Let's take a look at the model's predictions. In this example, we're using spaCy to predict part-of-speech tags, the word types in context.

First, we load the small English model and receive an nlp object.

Next, we're processing the text "She ate the pizza".

For each token in the Doc, we can print the text and the "pos underscore" attribute, the predicted part-of-speech tag.

In spaCy, attributes that return strings usually end with an underscore – attributes without the underscore return an ID.

Here, the model correctly predicted "ate" as a verb and "pizza" as a noun.

In [27]:
import spacy

# Load the small English model
nlp = spacy.load('en_core_web_sm')

# Process a text
doc = nlp('She ate the pizza')

# Iterate over the tokens
for token in doc:
    # Print the text and the predicted part-of-speech tag
    print(token.text, token.pos_)

She PRON
ate VERB
the DET
pizza NOUN


### Predicting Syntactic Dependencies

In addition to the part-of-speech tags, we can also predict how the words are related. For example, whether a word is the subject of the sentence or an object.

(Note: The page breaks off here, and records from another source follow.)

-- the zipper build of A equals the recursive-descent parse of B
theorem buildLoopA_pRef (n : Nat) :
    ∀ xs, xs.length ≤ n → ∀ (cur : Int × Bool × Int × RT) anc,
      stepOk cur.1 (xs.map Prod.fst) →
      closeFull (buildLoopA cur anc xs)
        = closeFull (buildLoopA (addKids cur (pRef cur.1 xs).1) anc (pRef cur.1 xs).2) := by
  induction n with
  | zero =>
    intro xs hlen cur anc _
    have hx : xs = [] := List.length_eq_zero_iff.1 (by omega)
    subst hx
    simp [pRef, parseSibs, addKids, appendRT_nil]
  | succ n ih =>
    intro xs hlen cur anc hchain
    cases xs with
    | nil => simp [pRef, parseSibs, addKids, appendRT_nil]
    | cons p rest =>
      obtain ⟨l, rc, len⟩ := p
      have hchain2 : l ≤ cur.1 + 1 ∧ stepOk l (rest.map Prod.fst) := hchain
      obtain ⟨hlink, hchain'⟩ := hchain2
      by_cases hlt : cur.1 < l
      · -- l = cur.1 + 1 : attach a new child
        have hl : l = cur.1 + 1 := by omega
        have hstep : buildLoopA cur anc ((l, rc, len) :: rest)
            = buildLoopA (l, rc, len, RT.nil) (cur :: anc) rest := by
          rw [buildLoopA, if_neg (by omega)]
        have hs := (parseSibs_suffix (rest.length + 1) l rest).length_le
        have e2 : parseSibs (rest.length + 1) cur.1 (parseSibs (rest.length + 1) l rest).2
            = pRef cur.1 (pRef l rest).2 :=
          parseSibs_fuel _ _ _ _ (by omega) (by simp only [pRef]; omega)
        have hfuel : pRef cur.1 ((l, rc, len) :: rest)
            = (RT.node l rc len (pRef l rest).1 (pRef cur.1 (pRef l rest).2).1,
               (pRef cur.1 (pRef l rest).2).2) := by
          rw [pRef]
          simp only [List.length_cons]
          rw [parseSibs, if_pos hlt]
          simp only [e2]
          rfl
        simp only [List.length_cons] at hlen
        have h1 : closeFull (buildLoopA (l, rc, len, RT.nil) (cur :: anc) rest)
            = closeFull (buildLoopA (l, rc, len, (pRef l rest).1) (cur :: anc)
                (pRef l rest).2) := by
          have h0 := ih rest (by omega) (l, rc, len, RT.nil) (cur :: anc) hchain'
          simpa [addKids, appendRT] using h0
        have hclose : frameClose cur (l, rc, len, (pRef l rest).1)
            = addKids cur (RT.node l rc len (pRef l rest).1 RT.nil) := by
          simp [frameClose, addKids]
        rw [hstep, h1, hfuel]
        cases hr1 : (pRef l rest).2 with
        | nil =>
          simp only [show pRef cur.1 ([] : List (Int × Bool × Int)) = (RT.nil, []) from rfl]
          simp [buildLoopA, closeFull, closeAllA, hclose]
        | cons e tl =>
          have hehead : e.1 ≤ l :=
            parseSibs_head (rest.length + 1) l rest (by omega) e tl
              (by simpa [pRef] using hr1)
          rw [buildLoopA_popFuse _ _ _ _ _ (by simpa using hehead), hclose]
          have hsuffix : (pRef l rest).2 <:+ rest := parseSibs_suffix _ _ _
          have hct : chainTail ((e :: tl).map Prod.fst) :=
            chainTail_suffix (rest.map Prod.fst) _
              (by rw [← hr1]; exact hsuffix.map _) (stepOk_chainTail _ _ hchain')
          have hchain1 : stepOk cur.1 ((e :: tl).map Prod.fst) := ⟨by omega, hct⟩
          have hlen1 : (e :: tl).length ≤ rest.length := by
            rw [← hr1]; exact hsuffix.length_le
          have h2 := ih (e :: tl) (by omega)
            (addKids cur (RT.node l rc len (pRef l rest).1 RT.nil)) anc hchain1
          rw [h2]
          simp [addKids, appendRT_assoc, appendRT]
      · -- l ≤ cur.1 : the parse consumes nothing and the claim is trivial
        have hnone : pRef cur.1 ((l, rc, len) :: rest) = (RT.nil, (l, rc, len) :: rest) := by
          rw [pRef, parseSibs, if_neg hlt]
        rw [hnone]
        simp [addKids, appendRT_nil]

-- full consumption under Pre_: every level above lvl means nothing is left over
theorem pRef_rest_nil (lvl : Int) (xs : List (Int × Bool × Int))
    (h : ∀ e ∈ xs, lvl < e.1) : (pRef lvl xs).2 = [] := by
  cases hr : (pRef lvl xs).2 with
  | nil => rfl
  | cons e tl =>
    exfalso
    have hmem : e ∈ xs := (parseSibs_suffix _ _ _).subset (by rw [pRef] at hr; rw [hr]; simp)
    have := parseSibs_head (xs.length + 1) lvl xs (by omega) e tl (by rw [pRef] at hr; exact hr)
    have := h e hmem
    omega

-- ===== VERDICT (by name: the statement is the Claim_ definition above) =====
theorem process_mtree_spec : Claim_equal_process_mtree := by
  intro mtree _ hpre
  unfold Spec_process_mtree
  obtain ⟨hchain, hhead⟩ := hpre
  cases mtree with
  | nil => rfl
  | cons p rest =>
    obtain ⟨l0, rc0, len0⟩ := p
    have hhead' : ∀ e ∈ rest, l0 < e.1 := by
      intro e he
      simpa using hhead (l0, rc0, len0) (by simp) e (by simpa using he)
    -- A side: build = parse
    have hstep0 : stepOk l0 (rest.map Prod.fst) := by
      refine stepOk_of_zip _ _ ?_
      intro q hq
      exact hchain q (by simpa using hq)
    have hbuild := buildLoopA_pRef rest.length rest le_rfl (l0, rc0, len0, RT.nil) []
      (by exact hstep0)
    have hrestnil : (pRef l0 rest).2 = [] := pRef_rest_nil l0 rest hhead'
    rw [hrestnil] at hbuild
    have hA : closeFull (buildLoopA (l0, rc0, len0, RT.nil) [] rest)
        = (l0, rc0, len0, (pRef l0 rest).1) := by
      rw [hbuild]
      simp [buildLoopA, closeFull, closeAllA, addKids, appendRT]
    -- B side: iterative walk = recursive traverse
    have hkidsB : (parseSibs ((l0, rc0, len0) :: rest).length l0 rest).1 = (pRef l0 rest).1 := by
      rw [pRef]; simp
    have hsize := parseSibs_size (rest.length + 1) l0 rest
    have hcnt : cntTd [(RT.node l0 rc0 len0 (pRef l0 rest).1 RT.nil, false)]
        ≤ ((l0, rc0, len0) :: rest).length := by
      simp only [cntTd, List.map_cons, List.map_nil, List.sum_cons, List.sum_nil,
        detachRT, rtSize, List.length_cons]
      rw [pRef] at *
      omega
    have hB := todoLoop_spec ((l0, rc0, len0) :: rest).length
      [(RT.node l0 rc0 len0 (pRef l0 rest).1 RT.nil, false)] 0 []
      (by intro p hp; simp at hp; rw [hp]; simp) hcnt
    show _ = process_mtree_alt _
    rw [process_mtree_alt]
    simp only [hkidsB]
    rw [hB]
    rw [process_mtree]
    have hA' : closeAllA (buildLoopA (l0, rc0, len0, RT.nil) [] rest).1
        (buildLoopA (l0, rc0, len0, RT.nil) [] rest).2 = (l0, rc0, len0, (pRef l0 rest).1) := hA
    simp only [hA']
    simp [specRun, detachRT]
-- pv_equiv track=rewrite | github.com/parkdoyeon/Study | Algorithms/hackerrank/compressWord.py | removeNtimes
-- ===== SOURCE A (Python) =====
-- def removeNtimes(arr, N):
--     # found = False
--     # cnt = len(arr)
--     # for i in range(len(arr)-K+1):
--     #     if i != cnt-1 and arr[i] != arr[i+1]:
--     #         continue
--     #     if arr[i]*K == arr[i:i+K]:
--     #         found = True
--     #         return found, arr[:i]+arr[i+K:]
--     # return found, arr
--     buff, cnt = None, 1
--     found = False
--     ret = []
--     for i in range(len(arr)):
--         if buff is None:
--             ret.append(arr[i])
--             buff = arr[i]
--         else:
--             ret.append(arr[i])
--             if buff == arr[i]:
--                 cnt += 1
--                 if cnt == N:
--                     for _ in range(N):
--                         ret.pop()
--                     found = True
--             else:
--                 buff = arr[i]
--                 cnt = 1
--     return found, ret
-- ===== SOURCE B (Python) =====
-- def removeNtimes(arr, N):
--     # Run-based re-implementation: scan runs of consecutive equal elements;
--     # a run of length >= N (with N >= 2) keeps only its trailing elements.
--     found = False
--     ret = []
--     i = 0
--     n = len(arr)
--     while i < n:
--         j = i
--         while j < n and arr[j] == arr[i]:
--             j += 1
--         if N >= 2 and j - i >= N:
--             found = True
--             ret.extend(arr[i + N:j])
--         else:
--             ret.extend(arr[i:j])
--         i = j
--     return found, ret
-- ===== Notes on version B (the rewrite author's own statement) =====
-- stated objective: alternative
-- what changed: Replaced A's element-by-element scan with mutable buff/cnt state and N pops from the output on a hit by a run-based scan: find each maximal run of equal elements with an inner pointer and append the run's tail slice (run[N:] when N>=2 and the run is long enough, else the whole run), so no element is ever appended and then removed.
import Mathlib
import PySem

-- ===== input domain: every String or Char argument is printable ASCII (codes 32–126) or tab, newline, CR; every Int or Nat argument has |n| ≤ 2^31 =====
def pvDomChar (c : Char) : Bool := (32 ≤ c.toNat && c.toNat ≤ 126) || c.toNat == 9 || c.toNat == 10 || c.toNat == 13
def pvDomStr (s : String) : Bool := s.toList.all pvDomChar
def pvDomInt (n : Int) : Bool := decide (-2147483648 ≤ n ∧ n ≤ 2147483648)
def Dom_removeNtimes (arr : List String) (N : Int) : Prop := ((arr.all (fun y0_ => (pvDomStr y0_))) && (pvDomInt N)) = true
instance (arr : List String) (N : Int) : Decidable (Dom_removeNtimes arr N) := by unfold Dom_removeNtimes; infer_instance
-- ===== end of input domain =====

-- B rewrites A's element-by-element scan (buff/cnt state, N pops on a hit) as a run-based
-- scan that appends each run's kept slice directly; same cost, no speed claim (alternative).

-- ===== PORT A =====
-- 'for _ in range(N): ret.pop()'.  Every pop A performs happens with ret nonempty
-- (the current run has just contributed exactly N trailing elements), where Python's
-- ret.pop() acts on the list value as dropLast.
def pyPopTimes (n : Int) (ret : List String) : List String :=
  (PySem.List.pyRange 0 n 1).foldl (fun r _ => r.dropLast) ret

-- one iteration of A's 'for i in range(len(arr))' body; state = (buff, cnt, found, ret)
def stepA (N : Int) (s : Option String × Int × Bool × List String) (a : String) :
    Option String × Int × Bool × List String :=
  match s with
  | (none, cnt, found, ret) => (some a, cnt, found, ret ++ [a])
  | (some b, cnt, found, ret) =>
      let ret' := ret ++ [a]
      if b == a then
        let cnt' := cnt + 1
        if cnt' == N then (some b, cnt', true, pyPopTimes N ret')
        else (some b, cnt', found, ret')
      else (some a, (1 : Int), found, ret')

def removeNtimes (arr : List String) (N : Int) : Bool × List String :=
  let s := arr.foldl (stepA N) (none, 1, false, [])
  (s.2.2.1, s.2.2.2)

-- ===== PORT B =====
-- B's outer while-loop over runs; the inner 'while arr[j] == arr[i]' scan is takeWhile/dropWhile
def goB (N : Int) (found : Bool) (ret : List String) : List String → Bool × List String
  | [] => (found, ret)
  | x :: rest =>
      let run := x :: rest.takeWhile (· == x)
      let tail := rest.dropWhile (· == x)
      if N ≥ 2 ∧ (run.length : Int) ≥ N then goB N true (ret ++ run.drop N.toNat) tail
      else goB N found (ret ++ run) tail
termination_by l => l.length
decreasing_by
  all_goals simpa using Nat.lt_succ_of_le (List.length_dropWhile_le _ _)

def removeNtimes_alt (arr : List String) (N : Int) : Bool × List String :=
  goB N false [] arr

-- ===== PRECONDITION & SPEC =====
def Spec_removeNtimes (arr : List String) (N : Int) (out : Bool × List String) : Prop := out = removeNtimes_alt arr N
instance (arr : List String) (N : Int) (out : Bool × List String) : Decidable (Spec_removeNtimes arr N out) := by unfold Spec_removeNtimes; infer_instance

-- ===== CLAIM (what is proved, stated in full; the proofs are below) =====
def Claim_equal_removeNtimes : Prop := ∀ (arr : List String) (N : Int), Dom_removeNtimes arr N → Spec_removeNtimes arr N (removeNtimes arr N)

-- ===== LEMMAS AND PROOFS =====

-- dN N c: whether a run followed for c steps has triggered a removal; mN N c: how many
-- of the run's c elements are currently held in ret.
def dN (N c : Int) : Bool := decide (2 ≤ N ∧ N ≤ c)
def mN (N c : Int) : Nat := if 2 ≤ N ∧ N ≤ c then (c - N).toNat else c.toNat

lemma foldl_dropLast_replicate {α β : Type} (r : List β) (l : List α) (x : α) :
    r.foldl (fun (acc : List α) _ => acc.dropLast) (l ++ List.replicate r.length x) = l := by
  induction r with
  | nil => simp
  | cons b r ih =>
      have h : l ++ List.replicate (b :: r).length x
          = (l ++ List.replicate r.length x) ++ [x] := by
        simp [List.replicate_succ' , List.append_assoc]
      simp only [List.foldl_cons, h, List.dropLast_concat]
      exact ih

lemma pyPopTimes_replicate (N : Int) (l : List String) (x : String) :
    pyPopTimes N (l ++ List.replicate N.toNat x) = l := by
  have hlen : (PySem.List.pyRange 0 N 1).length = N.toNat := by
    simp [PySem.List.length_pyRange_one]
  unfold pyPopTimes
  rw [← hlen]
  exact foldl_dropLast_replicate _ l x

lemma head?_dropWhile {α : Type} (p : α → Bool) :
    ∀ (l : List α) (y : α), (l.dropWhile p).head? = some y → p y = false := by
  intro l
  induction l with
  | nil => intro y h; simp at h
  | cons a l ih =>
      intro y h
      by_cases hp : p a
      · rw [List.dropWhile_cons_of_pos hp] at h; exact ih y h
      · rw [List.dropWhile_cons_of_neg hp] at h
        simp at h
        subst h
        simpa using hp

lemma runA (N : Int) (x : String) :
    ∀ (l : List String), (∀ y ∈ l, y = x) → ∀ (c : Int), 1 ≤ c → ∀ (f : Bool) (ret0 : List String),
    List.foldl (stepA N) (some x, c, f || dN N c, ret0 ++ List.replicate (mN N c) x) l
      = (some x, c + l.length, f || dN N (c + l.length), ret0 ++ List.replicate (mN N (c + l.length)) x) := by
  intro l
  induction l with
  | nil => intro _ c hc f ret0; simp
  | cons y l ih =>
      intro hall c hc f ret0
      have hy : y = x := hall y (List.mem_cons_self ..)
      subst hy
      have hall' : ∀ z ∈ l, z = y := fun z hz => hall z (List.mem_cons_of_mem _ hz)
      simp only [List.foldl_cons]
      by_cases hN : c + 1 = N
      · -- removal fires at this element
        have hstep : stepA N (some y, c, f || dN N c, ret0 ++ List.replicate (mN N c) y) y
            = (some y, c + 1, f || dN N (c + 1), ret0 ++ List.replicate (mN N (c + 1)) y) := by
          have hd : dN N c = false := by
            rw [dN, decide_eq_false_iff_not]; omega
          have hm : mN N c = c.toNat := by rw [mN, if_neg (by omega)]
          have hd1 : dN N (c + 1) = true := by
            rw [dN, decide_eq_true_eq]; omega
          have hm1 : mN N (c + 1) = 0 := by rw [mN, if_pos (by omega)]; omega
          have hrep : (ret0 ++ List.replicate (mN N c) y) ++ [y]
              = ret0 ++ List.replicate N.toNat y := by
            rw [hm, List.append_assoc, ← List.replicate_succ']
            congr 2
            omega
          simp only [stepA, beq_self_eq_true, if_pos, hd, hd1, hm1]
          simp only [hrep]
          rw [if_pos (by exact beq_iff_eq.mpr hN)]
          simp [pyPopTimes_replicate]
        rw [hstep]
        have := ih hall' (c + 1) (by omega) f ret0
        simpa [add_assoc, add_comm, add_left_comm] using this
      · -- no removal at this element
        have hstep : stepA N (some y, c, f || dN N c, ret0 ++ List.replicate (mN N c) y) y
            = (some y, c + 1, f || dN N (c + 1), ret0 ++ List.replicate (mN N (c + 1)) y) := by
          have hd : dN N (c + 1) = dN N c := by
            rw [dN, dN, decide_eq_decide]
            constructor
            · rintro ⟨h1, h2⟩; exact ⟨h1, by omega⟩
            · rintro ⟨h1, h2⟩; exact ⟨h1, by omega⟩
          have hm : mN N (c + 1) = mN N c + 1 := by
            rw [mN, mN]; by_cases h2 : 2 ≤ N ∧ N ≤ c
            · rw [if_pos (by omega), if_pos h2]; omega
            · rw [if_neg (by omega), if_neg h2]; omega
          simp only [stepA, beq_self_eq_true, if_pos, hd, hm]
          rw [if_neg (by simpa using hN)]
          simp [List.replicate_succ', List.append_assoc]
        rw [hstep]
        have := ih hall' (c + 1) (by omega) f ret0
        simpa [add_assoc, add_comm, add_left_comm] using this

lemma mainA (N : Int) :
    ∀ (n : Nat) (arr : List String), arr.length ≤ n →
    ∀ (f : Bool) (ret0 : List String) (s : Option String × Int × Bool × List String),
    s.2.2 = (f, ret0) →
    ((s.1 = none ∧ s.2.1 = 1) ∨ (∃ b, s.1 = some b ∧ ∀ y, arr.head? = some y → b ≠ y)) →
    (List.foldl (stepA N) s arr).2.2 = goB N f ret0 arr := by
  intro n
  induction n with
  | zero =>
      intro arr harr f ret0 s hs _
      have : arr = [] := List.eq_nil_of_length_eq_zero (Nat.le_zero.mp harr)
      subst this
      simpa [goB] using hs
  | succ n ih =>
      intro arr harr f ret0 s hs hgood
      match arr with
      | [] => simpa [goB] using hs
      | x :: xs =>
        -- first step of the run
        have hstep : stepA N s x = (some x, 1, f, ret0 ++ [x]) := by
          obtain ⟨b0, c0, f0, r0⟩ := s
          simp only at hs
          have hf : f0 = f := by have := congrArg Prod.fst hs; simpa using this
          have hr : r0 = ret0 := by have := congrArg Prod.snd hs; simpa using this
          subst hf; subst hr
          rcases hgood with ⟨hb, hc⟩ | ⟨b, hb, hne⟩
          · simp only at hb hc; subst hb; subst hc; simp [stepA]
          · simp only at hb; subst hb
            have : b ≠ x := hne x (by simp)
            simp [stepA, this]
        set tk := xs.takeWhile (· == x) with htk
        set dr := xs.dropWhile (· == x) with hdr
        have hsplit : xs = tk ++ dr := (List.takeWhile_append_dropWhile).symm
        have htkall : ∀ y ∈ tk, y = x := by
          intro y hy
          have := List.mem_takeWhile_imp (htk ▸ hy)
          exact beq_iff_eq.mp this
        set k := tk.length with hk
        have htkrep : tk = List.replicate k x := List.eq_replicate_of_mem htkall
        -- run the run lemma over tk
        have hrun := runA N x tk htkall 1 (by omega) f ret0
        have hd1 : dN N 1 = false := by rw [dN, decide_eq_false_iff_not]; omega
        have hm1 : mN N 1 = 1 := by rw [mN, if_neg (by omega)]; rfl
        rw [hd1, hm1, Bool.or_false] at hrun
        simp only [List.replicate_one] at hrun
        have hfold : List.foldl (stepA N) s (x :: xs)
            = List.foldl (stepA N)
                (some x, 1 + (k : Int), f || dN N (1 + k), ret0 ++ List.replicate (mN N (1 + k)) x) dr := by
          rw [List.foldl_cons, hstep, hsplit, List.foldl_append, hrun]
        -- goB on the same list
        have hgoB : goB N f ret0 (x :: xs)
            = if N ≥ 2 ∧ ((k + 1 : Nat) : Int) ≥ N
              then goB N true (ret0 ++ (List.replicate (k + 1) x).drop N.toNat) dr
              else goB N f (ret0 ++ List.replicate (k + 1) x) dr := by
          rw [goB]
          simp only [← htk, ← hdr, List.length_cons, ← hk]
          rw [show x :: tk = List.replicate (k+1) x from by
                rw [htkrep]; simp [List.replicate_succ]]
        -- tail satisfies the Good invariant
        have hgoodtail : ∀ y, dr.head? = some y → x ≠ y := by
          intro y hy
          have := head?_dropWhile (· == x) xs y (hdr ▸ hy)
          intro hxy
          subst hxy
          simp at this
        have hdrlen : dr.length ≤ n := by
          have h1 : dr.length ≤ xs.length := List.length_dropWhile_le _ _
          have h2 : xs.length ≤ n := by simpa using Nat.succ_le_succ_iff.mp (by simpa using harr)
          omega
        rw [hfold, hgoB]
        by_cases hcond : 2 ≤ N ∧ N ≤ (1 + k : Int)
        · have hdk : dN N (1 + (k : Int)) = true := by
            rw [dN, decide_eq_true_eq]; exact ⟨hcond.1, hcond.2⟩
          have hmk : mN N (1 + k) = k + 1 - N.toNat := by
            rw [mN, if_pos hcond]; omega
          have hdrop : (List.replicate (k + 1) x).drop N.toNat = List.replicate (k + 1 - N.toNat) x := by
            simp
          rw [if_pos (by constructor <;> [omega; (push_cast; omega)])]
          rw [hdk, hmk, Bool.or_true, hdrop]
          exact ih dr hdrlen true _ _ rfl (Or.inr ⟨x, rfl, hgoodtail⟩)
        · have hdk : dN N (1 + (k : Int)) = false := by
            rw [dN, decide_eq_false_iff_not]; exact hcond
          have hmk : mN N (1 + k) = k + 1 := by
            rw [mN, if_neg hcond]; omega
          rw [if_neg (by push_cast; omega)]
          rw [hdk, hmk, Bool.or_false]
          exact ih dr hdrlen f _ _ rfl (Or.inr ⟨x, rfl, hgoodtail⟩)

-- ===== VERDICT (by name: the statement is the Claim_ definition above) =====
theorem removeNtimes_spec : Claim_equal_removeNtimes := by
  intro arr N _
  unfold Spec_removeNtimes removeNtimes removeNtimes_alt
  have h := mainA N arr.length arr (le_refl _) false [] (none, 1, false, []) rfl
      (Or.inl ⟨rfl, rfl⟩)
  simp only [] at h ⊢
  rw [← h]
-- pv_equiv track=rewrite | github.com/DOUSHABAOLIDHONGDOU/liwenbo | hog/hog/test.py | free_bacon
-- ===== SOURCE A (Python) =====
-- FIRST_101_DIGITS_OF_PI = 31415926535897932384626433832795028841971693993751058209749445923078164062862089986280348253421170679
--
-- def free_bacon(score):
--     """Return the points scored from rolling 0 dice (Free Bacon).
--
--     score:  The opponent's current score.
--     """
--     assert score < 100, 'The game should be over.'
--     pi = FIRST_101_DIGITS_OF_PI
--
--     # Trim pi to only (score + 1) digit(s)
--     # BEGIN PROBLEM 2
--     "*** YOUR CODE HERE ***"
--     i = 0
--     while i < 100-score:
--         pi //= 10  # 将 pi 右移一位，相当于去掉最右边的一位
--         i += 1
--     # END PROBLEM 2
--     return pi % 10 + 3
-- ===== SOURCE B (Python) =====
-- FIRST_101_DIGITS_OF_PI = 31415926535897932384626433832795028841971693993751058209749445923078164062862089986280348253421170679
--
-- def free_bacon(score):
--     """Return the points scored from rolling 0 dice (Free Bacon)."""
--     assert score < 100, 'The game should be over.'
--     return FIRST_101_DIGITS_OF_PI // 10 ** (100 - score) % 10 + 3
-- ===== Notes on version B (the rewrite author's own statement) =====
-- stated objective: simpler
-- what changed: Replaces the while-loop that strips (100-score) trailing digits one division at a time with a single closed-form expression: one integer division by 10**(100-score) followed by % 10.
import Mathlib
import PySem

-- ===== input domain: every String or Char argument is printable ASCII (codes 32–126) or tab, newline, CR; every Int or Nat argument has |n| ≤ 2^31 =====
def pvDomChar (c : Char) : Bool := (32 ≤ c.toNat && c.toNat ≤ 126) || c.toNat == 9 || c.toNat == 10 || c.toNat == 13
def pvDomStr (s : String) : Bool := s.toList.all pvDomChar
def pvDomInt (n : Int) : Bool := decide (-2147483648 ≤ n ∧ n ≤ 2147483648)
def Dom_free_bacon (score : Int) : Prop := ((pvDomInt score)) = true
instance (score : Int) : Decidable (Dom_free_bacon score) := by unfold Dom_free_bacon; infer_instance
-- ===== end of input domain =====

-- B replaces A's digit-stripping while-loop with one closed-form division by 10^(100-score); objective: simpler.


-- ===== PORT A =====
def pvPI : Int := 31415926535897932384626433832795028841971693993751058209749445923078164062862089986280348253421170679

-- the while-loop: 'while i < 100-score: pi //= 10; i += 1', run (100-score).toNat times
def fbLoop : Nat → Int → Int
  | 0, pi => pi
  | n + 1, pi => fbLoop n (PySem.Int.floordiv pi 10)

def free_bacon (score : Int) : Int :=
  let pi := fbLoop (100 - score).toNat pvPI
  PySem.Int.mod pi 10 + 3

-- ===== PORT B =====
def free_bacon_alt (score : Int) : Int :=
  PySem.Int.mod (PySem.Int.floordiv pvPI (10 ^ (100 - score).toNat)) 10 + 3

-- ===== PRECONDITION & SPEC =====
-- A asserts score < 100 (AssertionError otherwise); Pre_ excludes exactly those inputs.
def Pre_free_bacon (score : Int) : Prop := score < 100
instance (score : Int) : Decidable (Pre_free_bacon score) := by unfold Pre_free_bacon; infer_instance
def pvWitness_free_bacon : Int := 42

def Spec_free_bacon (score : Int) (out : Int) : Prop := out = free_bacon_alt score
instance (score : Int) (out : Int) : Decidable (Spec_free_bacon score out) := by unfold Spec_free_bacon; infer_instance

-- ===== CLAIM (what is proved, stated in full; the proofs are below) =====
def Claim_equal_free_bacon : Prop := ∀ (score : Int), Dom_free_bacon score → Pre_free_bacon score → Spec_free_bacon score (free_bacon score)

-- ===== LEMMAS AND PROOFS =====
theorem fbLoop_eq_floordiv_pow (n : Nat) (pi : Int) :
    fbLoop n pi = PySem.Int.floordiv pi (10 ^ n) := by
  induction n generalizing pi with
  | zero => simp [fbLoop, PySem.Int.floordiv_eq_ediv_of_pos (show (0:Int) < 10 ^ 0 by norm_num), Int.ediv_one]
  | succ n ih =>
      rw [fbLoop, ih]
      rw [PySem.Int.floordiv_eq_ediv_of_pos (show (0:Int) < 10 by norm_num),
          PySem.Int.floordiv_eq_ediv_of_pos (show (0:Int) < 10 ^ n by positivity),
          PySem.Int.floordiv_eq_ediv_of_pos (show (0:Int) < 10 ^ (n+1) by positivity)]
      rw [Int.ediv_ediv_of_nonneg (by norm_num : (0:Int) ≤ 10)]
      ring_nf

-- ===== VERDICT (by name: the statement is the Claim_ definition above) =====
theorem free_bacon_spec : Claim_equal_free_bacon := by
  intro score _ _
  unfold Spec_free_bacon free_bacon free_bacon_alt
  rw [fbLoop_eq_floordiv_pow]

The "dep underscore" attribute returns the predicted dependency label.

The head attribute returns the syntactic head token. You can also think of it as the parent token this word is attached to.

In [28]:
for token in doc:
    print(token.text, token.pos_, token.dep_, token.head.text)

She PRON nsubj ate
ate VERB ROOT ate
the DET det pizza
pizza NOUN dobj ate


### Dependency label scheme

![dependency_label](slides/static/dep_example.png)

|Label|Description|Example|
|---|---|---|
|nsubj|nominal subject|She|
|dobj|direct object|pizza|
|det|determiner(article)|the|

### Predicting Named Entities

Named entities are "real world objects" that are assigned a name – for example, a person, an organization or a country.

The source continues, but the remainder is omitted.